Copy word for word, please, the lines of the entries below running from the one containing "Nat → List Int → PySem.Set" to the one containing "-- ===== PRECONDITION", both ends included.

*** Opening of Records for the task ***

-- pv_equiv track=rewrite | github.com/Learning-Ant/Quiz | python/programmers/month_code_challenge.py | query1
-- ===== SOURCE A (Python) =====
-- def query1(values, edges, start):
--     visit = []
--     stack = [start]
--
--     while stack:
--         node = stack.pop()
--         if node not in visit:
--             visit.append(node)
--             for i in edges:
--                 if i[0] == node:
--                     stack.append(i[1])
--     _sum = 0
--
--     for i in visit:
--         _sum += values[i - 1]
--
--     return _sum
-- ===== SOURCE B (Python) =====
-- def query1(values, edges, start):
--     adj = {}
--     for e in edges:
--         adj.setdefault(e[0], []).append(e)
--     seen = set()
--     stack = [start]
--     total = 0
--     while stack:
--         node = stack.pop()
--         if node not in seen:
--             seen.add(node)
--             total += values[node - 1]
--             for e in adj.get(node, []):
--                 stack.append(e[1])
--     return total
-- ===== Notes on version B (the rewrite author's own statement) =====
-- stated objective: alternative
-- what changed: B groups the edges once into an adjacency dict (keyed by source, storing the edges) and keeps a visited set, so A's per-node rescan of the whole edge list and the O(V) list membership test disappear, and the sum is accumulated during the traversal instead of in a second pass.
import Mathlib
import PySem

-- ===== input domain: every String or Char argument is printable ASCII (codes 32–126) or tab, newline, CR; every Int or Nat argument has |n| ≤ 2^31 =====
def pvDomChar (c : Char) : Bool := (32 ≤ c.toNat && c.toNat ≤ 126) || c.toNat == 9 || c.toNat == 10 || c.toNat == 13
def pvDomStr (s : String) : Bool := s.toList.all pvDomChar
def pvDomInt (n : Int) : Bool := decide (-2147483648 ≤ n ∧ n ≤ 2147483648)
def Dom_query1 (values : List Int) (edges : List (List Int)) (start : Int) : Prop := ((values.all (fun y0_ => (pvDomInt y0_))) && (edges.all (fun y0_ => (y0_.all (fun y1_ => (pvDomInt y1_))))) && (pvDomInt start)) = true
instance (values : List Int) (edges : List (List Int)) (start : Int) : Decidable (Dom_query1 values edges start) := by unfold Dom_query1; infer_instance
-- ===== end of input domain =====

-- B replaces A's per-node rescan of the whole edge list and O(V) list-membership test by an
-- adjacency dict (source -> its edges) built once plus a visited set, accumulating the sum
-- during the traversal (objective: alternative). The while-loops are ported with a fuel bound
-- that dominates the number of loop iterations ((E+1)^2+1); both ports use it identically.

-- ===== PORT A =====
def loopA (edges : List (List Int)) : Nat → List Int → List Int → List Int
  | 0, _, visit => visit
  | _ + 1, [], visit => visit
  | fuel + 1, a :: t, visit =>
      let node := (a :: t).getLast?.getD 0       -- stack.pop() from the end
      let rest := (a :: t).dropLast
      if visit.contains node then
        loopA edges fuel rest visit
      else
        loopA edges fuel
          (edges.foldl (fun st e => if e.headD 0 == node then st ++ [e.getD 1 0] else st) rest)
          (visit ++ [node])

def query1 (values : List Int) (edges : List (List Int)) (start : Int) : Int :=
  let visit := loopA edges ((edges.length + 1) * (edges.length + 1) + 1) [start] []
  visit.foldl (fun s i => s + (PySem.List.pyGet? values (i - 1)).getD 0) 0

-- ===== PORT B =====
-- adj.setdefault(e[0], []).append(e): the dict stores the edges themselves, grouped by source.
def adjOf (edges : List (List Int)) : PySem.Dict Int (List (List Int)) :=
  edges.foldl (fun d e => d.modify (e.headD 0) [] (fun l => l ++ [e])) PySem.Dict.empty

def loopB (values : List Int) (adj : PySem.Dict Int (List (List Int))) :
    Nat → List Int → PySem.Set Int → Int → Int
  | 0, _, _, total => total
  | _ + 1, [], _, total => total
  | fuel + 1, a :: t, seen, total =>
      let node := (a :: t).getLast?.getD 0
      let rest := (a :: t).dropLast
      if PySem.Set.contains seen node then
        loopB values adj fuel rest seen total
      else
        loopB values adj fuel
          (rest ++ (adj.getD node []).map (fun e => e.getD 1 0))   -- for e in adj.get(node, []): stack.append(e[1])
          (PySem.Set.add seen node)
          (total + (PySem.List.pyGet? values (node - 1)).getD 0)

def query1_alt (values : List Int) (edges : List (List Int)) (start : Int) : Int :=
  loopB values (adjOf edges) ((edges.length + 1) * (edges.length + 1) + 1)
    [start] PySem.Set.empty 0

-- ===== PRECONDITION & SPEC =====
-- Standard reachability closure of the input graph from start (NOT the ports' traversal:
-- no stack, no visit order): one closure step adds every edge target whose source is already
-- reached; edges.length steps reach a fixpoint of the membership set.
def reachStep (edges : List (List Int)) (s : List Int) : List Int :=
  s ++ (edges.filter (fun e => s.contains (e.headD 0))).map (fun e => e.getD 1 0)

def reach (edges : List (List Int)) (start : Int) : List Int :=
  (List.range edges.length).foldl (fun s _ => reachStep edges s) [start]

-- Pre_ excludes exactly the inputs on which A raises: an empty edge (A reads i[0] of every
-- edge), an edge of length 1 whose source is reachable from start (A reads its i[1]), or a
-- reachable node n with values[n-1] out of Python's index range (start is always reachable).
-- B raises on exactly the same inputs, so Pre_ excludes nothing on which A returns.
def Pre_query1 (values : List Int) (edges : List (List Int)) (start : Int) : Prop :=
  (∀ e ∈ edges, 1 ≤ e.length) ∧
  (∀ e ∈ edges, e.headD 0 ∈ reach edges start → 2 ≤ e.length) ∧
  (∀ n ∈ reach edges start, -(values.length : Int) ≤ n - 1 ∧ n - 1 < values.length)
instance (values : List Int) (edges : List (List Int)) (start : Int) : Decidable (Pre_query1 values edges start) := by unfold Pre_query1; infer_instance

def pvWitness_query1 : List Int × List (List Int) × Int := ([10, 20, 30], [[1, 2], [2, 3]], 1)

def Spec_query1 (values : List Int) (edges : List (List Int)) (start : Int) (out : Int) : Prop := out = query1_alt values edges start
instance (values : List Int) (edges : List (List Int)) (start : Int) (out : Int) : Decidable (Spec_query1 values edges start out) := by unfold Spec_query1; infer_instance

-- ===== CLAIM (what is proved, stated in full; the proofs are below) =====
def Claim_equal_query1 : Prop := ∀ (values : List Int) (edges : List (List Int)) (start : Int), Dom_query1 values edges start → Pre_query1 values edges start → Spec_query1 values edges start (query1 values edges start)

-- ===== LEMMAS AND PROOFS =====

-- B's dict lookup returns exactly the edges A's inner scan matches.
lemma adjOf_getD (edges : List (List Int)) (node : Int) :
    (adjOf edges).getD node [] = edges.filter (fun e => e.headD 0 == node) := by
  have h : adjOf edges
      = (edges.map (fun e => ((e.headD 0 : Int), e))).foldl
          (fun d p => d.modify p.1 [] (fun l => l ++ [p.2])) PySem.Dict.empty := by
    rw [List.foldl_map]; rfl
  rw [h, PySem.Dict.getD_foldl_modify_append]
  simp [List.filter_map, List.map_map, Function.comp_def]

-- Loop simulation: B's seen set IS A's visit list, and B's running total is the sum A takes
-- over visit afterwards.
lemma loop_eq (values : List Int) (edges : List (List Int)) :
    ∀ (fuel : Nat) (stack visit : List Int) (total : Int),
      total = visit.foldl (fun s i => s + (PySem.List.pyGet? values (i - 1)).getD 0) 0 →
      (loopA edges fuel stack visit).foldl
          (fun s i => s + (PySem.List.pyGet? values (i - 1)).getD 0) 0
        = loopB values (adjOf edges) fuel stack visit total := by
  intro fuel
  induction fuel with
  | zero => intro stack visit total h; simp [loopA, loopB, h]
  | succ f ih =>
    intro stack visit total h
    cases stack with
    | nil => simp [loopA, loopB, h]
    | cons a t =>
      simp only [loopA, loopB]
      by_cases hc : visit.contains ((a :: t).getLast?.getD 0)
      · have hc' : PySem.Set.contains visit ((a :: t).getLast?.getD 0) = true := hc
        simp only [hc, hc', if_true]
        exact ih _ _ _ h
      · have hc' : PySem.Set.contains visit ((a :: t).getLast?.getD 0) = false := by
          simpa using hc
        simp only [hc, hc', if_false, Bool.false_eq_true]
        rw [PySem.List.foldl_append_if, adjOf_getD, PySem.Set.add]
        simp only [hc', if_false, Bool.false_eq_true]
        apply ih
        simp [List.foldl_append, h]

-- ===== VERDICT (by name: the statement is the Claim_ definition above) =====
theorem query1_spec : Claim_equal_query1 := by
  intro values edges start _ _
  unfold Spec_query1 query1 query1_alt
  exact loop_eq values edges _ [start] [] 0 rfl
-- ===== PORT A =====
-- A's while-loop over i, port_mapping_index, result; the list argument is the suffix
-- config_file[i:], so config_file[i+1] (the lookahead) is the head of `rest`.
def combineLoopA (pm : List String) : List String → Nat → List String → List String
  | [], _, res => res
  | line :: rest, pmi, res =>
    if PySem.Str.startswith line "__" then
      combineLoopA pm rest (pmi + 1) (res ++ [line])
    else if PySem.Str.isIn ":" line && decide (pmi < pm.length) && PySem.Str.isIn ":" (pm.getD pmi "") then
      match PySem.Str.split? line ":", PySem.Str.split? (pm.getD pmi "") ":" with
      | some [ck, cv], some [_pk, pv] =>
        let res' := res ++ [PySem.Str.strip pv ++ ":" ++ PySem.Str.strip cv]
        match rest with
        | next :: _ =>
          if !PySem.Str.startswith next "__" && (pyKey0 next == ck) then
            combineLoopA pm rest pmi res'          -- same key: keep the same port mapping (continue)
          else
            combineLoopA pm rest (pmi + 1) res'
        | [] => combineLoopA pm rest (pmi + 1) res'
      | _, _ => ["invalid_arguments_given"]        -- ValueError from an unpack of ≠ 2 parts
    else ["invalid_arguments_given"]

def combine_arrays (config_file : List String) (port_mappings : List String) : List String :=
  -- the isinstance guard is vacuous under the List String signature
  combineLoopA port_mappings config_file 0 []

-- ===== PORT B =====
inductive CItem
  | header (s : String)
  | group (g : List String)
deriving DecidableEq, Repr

*** Close of Records for the task ***

» Finished task
    Nat → List Int → PySem.Set Int → Int → Int
  | 0, _, _, total => total
  | _ + 1, [], _, total => total
  | fuel + 1, a :: t, seen, total =>
      let node := (a :: t).getLast?.getD 0
      let rest := (a :: t).dropLast
      if PySem.Set.contains seen node then
        loopB values adj fuel rest seen total
      else
        loopB values adj fuel
          (rest ++ (adj.getD node []).map (fun e => e.getD 1 0))   -- for e in adj.get(node, []): stack.append(e[1])
          (PySem.Set.add seen node)
          (total + (PySem.List.pyGet? values (node - 1)).getD 0)

def query1_alt (values : List Int) (edges : List (List Int)) (start : Int) : Int :=
  loopB values (adjOf edges) ((edges.length + 1) * (edges.length + 1) + 1)
    [start] PySem.Set.empty 0

-- ===== PRECONDITION & SPEC =====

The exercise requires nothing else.